(Dataset entries)

- Opening Delimiter -

-- pv_equiv track=rewrite | github.com/gitrepohub-cpu/mcp-crpto-order-flow-server | src/tools/visualization_tools.py | _get_overlay_panel_mapping
-- ===== SOURCE A (Python) =====
-- from typing import Dict, List, Optional, Any, Tuple
-- from collections import defaultdict
--
-- def _get_overlay_panel_mapping(overlays: List[str]) -> Dict[str, List[str]]:
--     """Map overlay features to chart panels."""
--     panel_mapping = defaultdict(list)
--
--     overlay_panels = {
--         # Price panel overlays
--         'microprice': 'price_panel',
--         'vwap': 'price_panel',
--         'support_strength': 'price_panel',
--         'resistance_strength': 'price_panel',
--
--         # Volume panel overlays
--         'volume': 'volume_panel',
--         'buy_volume': 'volume_panel',
--         'sell_volume': 'volume_panel',
--         'cvd': 'volume_panel',
--
--         # Momentum panel
--         'momentum_quality': 'momentum_panel',
--         'momentum_exhaustion': 'momentum_panel',
--         'hurst_exponent': 'momentum_panel',
--
--         # Risk panel
--         'leverage_index': 'risk_panel',
--         'liquidation_cascade_risk': 'risk_panel',
--         'risk_score': 'risk_panel',
--
--         # Orderbook panel
--         'depth_imbalance_5': 'orderbook_panel',
--         'depth_imbalance_10': 'orderbook_panel',
--         'absorption_ratio': 'orderbook_panel',
--
--         # Funding panel
--         'funding_rate': 'funding_panel',
--         'funding_zscore': 'funding_panel',
--     }
--
--     for overlay in overlays:
--         panel = overlay_panels.get(overlay, 'auxiliary_panel')
--         panel_mapping[panel].append(overlay)
--
--     return dict(panel_mapping)
-- ===== SOURCE B (Python) =====
-- _PANELS = [
--     ('price_panel', ['microprice', 'vwap', 'support_strength', 'resistance_strength']),
--     ('volume_panel', ['volume', 'buy_volume', 'sell_volume', 'cvd']),
--     ('momentum_panel', ['momentum_quality', 'momentum_exhaustion', 'hurst_exponent']),
--     ('risk_panel', ['leverage_index', 'liquidation_cascade_risk', 'risk_score']),
--     ('orderbook_panel', ['depth_imbalance_5', 'depth_imbalance_10', 'absorption_ratio']),
--     ('funding_panel', ['funding_rate', 'funding_zscore']),
-- ]
--
--
-- def _panel_of(overlay):
--     for panel, feats in _PANELS:
--         if overlay in feats:
--             return panel
--     return 'auxiliary_panel'
--
--
-- def _get_overlay_panel_mapping(overlays):
--     panels = [_panel_of(o) for o in overlays]
--     seen = []
--     for p in panels:
--         if p not in seen:
--             seen.append(p)
--     return {p: [o for o, q in zip(overlays, panels) if q == p] for p in seen}
-- ===== Notes on version B (the rewrite author's own statement) =====
-- stated objective: alternative
-- what changed: A makes one dispatch-and-append pass into a defaultdict; B inverts the table into a panel->features list, computes each overlay's panel, dedups the panels in first-appearance order, and builds each panel's list by filtering the overlays per panel (outer loop over panels, inner filter).
import Mathlib
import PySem

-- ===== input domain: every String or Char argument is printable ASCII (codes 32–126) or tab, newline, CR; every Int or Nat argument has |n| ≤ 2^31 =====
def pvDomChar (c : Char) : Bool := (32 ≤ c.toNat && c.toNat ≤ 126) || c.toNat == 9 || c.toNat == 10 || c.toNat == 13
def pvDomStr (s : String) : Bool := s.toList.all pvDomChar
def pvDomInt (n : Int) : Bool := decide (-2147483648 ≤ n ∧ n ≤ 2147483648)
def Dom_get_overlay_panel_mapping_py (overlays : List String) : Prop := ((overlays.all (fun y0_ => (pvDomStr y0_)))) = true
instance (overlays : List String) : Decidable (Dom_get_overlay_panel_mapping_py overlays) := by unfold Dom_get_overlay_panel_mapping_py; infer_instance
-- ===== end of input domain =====

-- B groups by iterating the distinct panels (first-appearance order) and filtering the overlays per panel,
-- instead of A's single dispatch-and-append scan into a defaultdict; objective: alternative decomposition.

-- ===== PORT A =====
-- the literal overlay_panels dict of A
def pvOverlayPanels : PySem.Dict String String :=
  PySem.Dict.ofList
    [("microprice", "price_panel"), ("vwap", "price_panel"),
     ("support_strength", "price_panel"), ("resistance_strength", "price_panel"),
     ("volume", "volume_panel"), ("buy_volume", "volume_panel"),
     ("sell_volume", "volume_panel"), ("cvd", "volume_panel"),
     ("momentum_quality", "momentum_panel"), ("momentum_exhaustion", "momentum_panel"),
     ("hurst_exponent", "momentum_panel"),
     ("leverage_index", "risk_panel"), ("liquidation_cascade_risk", "risk_panel"),
     ("risk_score", "risk_panel"),
     ("depth_imbalance_5", "orderbook_panel"), ("depth_imbalance_10", "orderbook_panel"),
     ("absorption_ratio", "orderbook_panel"),
     ("funding_rate", "funding_panel"), ("funding_zscore", "funding_panel")]

def get_overlay_panel_mapping_py (overlays : List String) : List (String × List String) :=
  (overlays.foldl
    (fun d o => d.modify (pvOverlayPanels.getD o "auxiliary_panel") [] (· ++ [o]))
    PySem.Dict.empty).items

-- ===== PORT B =====
-- the _PANELS table of Source B (feature sets as distinct-element lists)
def pvPanels : List (String × List String) :=
  [("price_panel", ["microprice", "vwap", "support_strength", "resistance_strength"]),
   ("volume_panel", ["volume", "buy_volume", "sell_volume", "cvd"]),
   ("momentum_panel", ["momentum_quality", "momentum_exhaustion", "hurst_exponent"]),
   ("risk_panel", ["leverage_index", "liquidation_cascade_risk", "risk_score"]),
   ("orderbook_panel", ["depth_imbalance_5", "depth_imbalance_10", "absorption_ratio"]),
   ("funding_panel", ["funding_rate", "funding_zscore"])]

-- _panel_of: first panel whose feature set contains the overlay, else 'auxiliary_panel'
def pvPanelOf (overlay : String) : String :=
  pvPanelOfAux pvPanels overlay
where pvPanelOfAux : List (String × List String) → String → String
  | [], _ => "auxiliary_panel"
  | (panel, feats) :: rest, o => if feats.contains o then panel else pvPanelOfAux rest o

def get_overlay_panel_mapping_py_alt (overlays : List String) : List (String × List String) :=
  let panels := overlays.map pvPanelOf
  let seen : PySem.Set String := panels.foldl (fun s p => PySem.Set.add s p) PySem.Set.empty
  seen.map (fun p => (p, ((overlays.zip panels).filter (fun q => q.2 == p)).map (·.1)))

-- ===== PRECONDITION & SPEC =====
def Spec_get_overlay_panel_mapping_py (overlays : List String) (out : List (String × List String)) : Prop := out = get_overlay_panel_mapping_py_alt overlays
instance (overlays : List String) (out : List (String × List String)) : Decidable (Spec_get_overlay_panel_mapping_py overlays out) := by unfold Spec_get_overlay_panel_mapping_py; infer_instance

-- ===== CLAIM (what is proved, stated in full; the proofs are below) =====
def Claim_equal_get_overlay_panel_mapping_py : Prop := ∀ (overlays : List String), Dom_get_overlay_panel_mapping_py overlays → Spec_get_overlay_panel_mapping_py overlays (get_overlay_panel_mapping_py overlays)

-- ===== LEMMAS AND PROOFS =====

set_option maxHeartbeats 1000000 in
theorem pv_panel_eq (o : String) :
    pvOverlayPanels.getD o "auxiliary_panel" = pvPanelOf o := by
  by_cases h0 : o = "microprice"
  · subst h0; rfl
  by_cases h1 : o = "vwap"
  · subst h1; rfl
  by_cases h2 : o = "support_strength"
  · subst h2; rfl
  by_cases h3 : o = "resistance_strength"
  · subst h3; rfl
  by_cases h4 : o = "volume"
  · subst h4; rfl
  by_cases h5 : o = "buy_volume"
  · subst h5; rfl
  by_cases h6 : o = "sell_volume"
  · subst h6; rfl
  by_cases h7 : o = "cvd"
  · subst h7; rfl
  by_cases h8 : o = "momentum_quality"
  · subst h8; rfl
  by_cases h9 : o = "momentum_exhaustion"
  · subst h9; rfl
  by_cases h10 : o = "hurst_exponent"
  · subst h10; rfl
  by_cases h11 : o = "leverage_index"
  · subst h11; rfl
  by_cases h12 : o = "liquidation_cascade_risk"
  · subst h12; rfl
  by_cases h13 : o = "risk_score"
  · subst h13; rfl
  by_cases h14 : o = "depth_imbalance_5"
  · subst h14; rfl
  by_cases h15 : o = "depth_imbalance_10"
  · subst h15; rfl
  by_cases h16 : o = "absorption_ratio"
  · subst h16; rfl
  by_cases h17 : o = "funding_rate"
  · subst h17; rfl
  by_cases h18 : o = "funding_zscore"
  · subst h18; rfl
  have hn : pvOverlayPanels.get? o = none := by
    rw [PySem.Dict.get?_eq_none_iff_not_mem_keys]
    simp only [pvOverlayPanels]
    simp only [show (PySem.Dict.ofList (κ := String) (ν := String)
      [("microprice", "price_panel"), ("vwap", "price_panel"),
       ("support_strength", "price_panel"), ("resistance_strength", "price_panel"),
       ("volume", "volume_panel"), ("buy_volume", "volume_panel"),
       ("sell_volume", "volume_panel"), ("cvd", "volume_panel"),
       ("momentum_quality", "momentum_panel"), ("momentum_exhaustion", "momentum_panel"),
       ("hurst_exponent", "momentum_panel"),
       ("leverage_index", "risk_panel"), ("liquidation_cascade_risk", "risk_panel"),
       ("risk_score", "risk_panel"),
       ("depth_imbalance_5", "orderbook_panel"), ("depth_imbalance_10", "orderbook_panel"),
       ("absorption_ratio", "orderbook_panel"),
       ("funding_rate", "funding_panel"), ("funding_zscore", "funding_panel")]).keys
      = ["microprice", "vwap", "support_strength", "resistance_strength", "volume", "buy_volume", "sell_volume", "cvd", "momentum_quality", "momentum_exhaustion", "hurst_exponent", "leverage_index", "liquidation_cascade_risk", "risk_score", "depth_imbalance_5", "depth_imbalance_10", "absorption_ratio", "funding_rate", "funding_zscore"] from by decide]
    simp [h0, h1, h2, h3, h4, h5, h6, h7, h8, h9, h10, h11, h12, h13, h14, h15, h16, h17, h18]
  rw [PySem.Dict.getD_eq_get?_getD, hn]
  simp only [pvPanelOf, pvPanelOf.pvPanelOfAux, pvPanels,
    List.contains_cons, List.contains_nil, beq_iff_eq, Bool.or_eq_true, Option.getD_none]
  simp [h0, h1, h2, h3, h4, h5, h6, h7, h8, h9, h10, h11, h12, h13, h14, h15, h16, h17, h18]

theorem pv_zip_map (overlays : List String) (p : String) :
    ((overlays.zip (overlays.map pvPanelOf)).filter (fun q => q.2 == p)).map (·.1)
      = overlays.filter (fun o => pvPanelOf o == p) := by
  induction overlays with
  | nil => rfl
  | cons x xs ih =>
    simp only [List.map_cons, List.zip_cons_cons, List.filter_cons]
    by_cases h : pvPanelOf x == p <;> simp [h, ih]

theorem pv_main (overlays : List String) :
    (overlays.foldl
      (fun d o => d.modify (pvOverlayPanels.getD o "auxiliary_panel") [] (· ++ [o]))
      PySem.Dict.empty).items
    = (let panels := overlays.map pvPanelOf
       let seen : PySem.Set String := panels.foldl (fun s p => PySem.Set.add s p) PySem.Set.empty
       seen.map (fun p => (p, ((overlays.zip panels).filter (fun q => q.2 == p)).map (·.1)))) := by
  simp only [pv_panel_eq]
  set d := overlays.foldl (fun d o => d.modify (pvPanelOf o) [] (· ++ [o])) PySem.Dict.empty with hd
  have hnd : d.keys.Nodup :=
    PySem.Dict.nodup_keys_foldl_modify_key overlays pvPanelOf [] (fun _ o => (· ++ [o])) _ PySem.Dict.nodup_keys_empty
  have hkeys : d.keys = PySem.Set.ofList (overlays.map pvPanelOf) := by
    rw [hd, PySem.Dict.keys_foldl_modify_key]
    simp [PySem.Set.update_nil_left, PySem.Dict.keys_empty]
  have hseen : (overlays.map pvPanelOf).foldl (fun s p => PySem.Set.add s p) PySem.Set.empty
      = PySem.Set.ofList (overlays.map pvPanelOf) := rfl
  rw [PySem.Dict.items_eq_map_keys d hnd [], hkeys]
  simp only [hseen]
  apply List.map_congr_left
  intro p hp
  congr 1
  rw [pv_zip_map]
  have : d = (overlays.map (fun o => (pvPanelOf o, o))).foldl
      (fun d q => d.modify q.1 [] (· ++ [q.2])) PySem.Dict.empty := by
    rw [hd, List.foldl_map]
  rw [this, PySem.Dict.getD_foldl_modify_append]
  simp [PySem.Dict.getD_empty, List.filter_map, Function.comp_def]

-- ===== VERDICT (by name: the statement is the Claim_ definition above) =====
theorem get_overlay_panel_mapping_py_spec : Claim_equal_get_overlay_panel_mapping_py := by
  intro overlays _
  unfold Spec_get_overlay_panel_mapping_py get_overlay_panel_mapping_py get_overlay_panel_mapping_py_alt
  exact pv_main overlays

- Closing Delimiter -

Report each line above that includes the string "first".

-- what changed: A makes one dispatch-and-append pass into a defaultdict; B inverts the table into a panel->features list, computes each overlay's panel, dedups the panels in first-appearance order, and builds each panel's list by filtering the overlays per panel (outer loop over panels, inner filter).
-- B groups by iterating the distinct panels (first-appearance order) and filtering the overlays per panel,
-- _panel_of: first panel whose feature set contains the overlay, else 'auxiliary_panel'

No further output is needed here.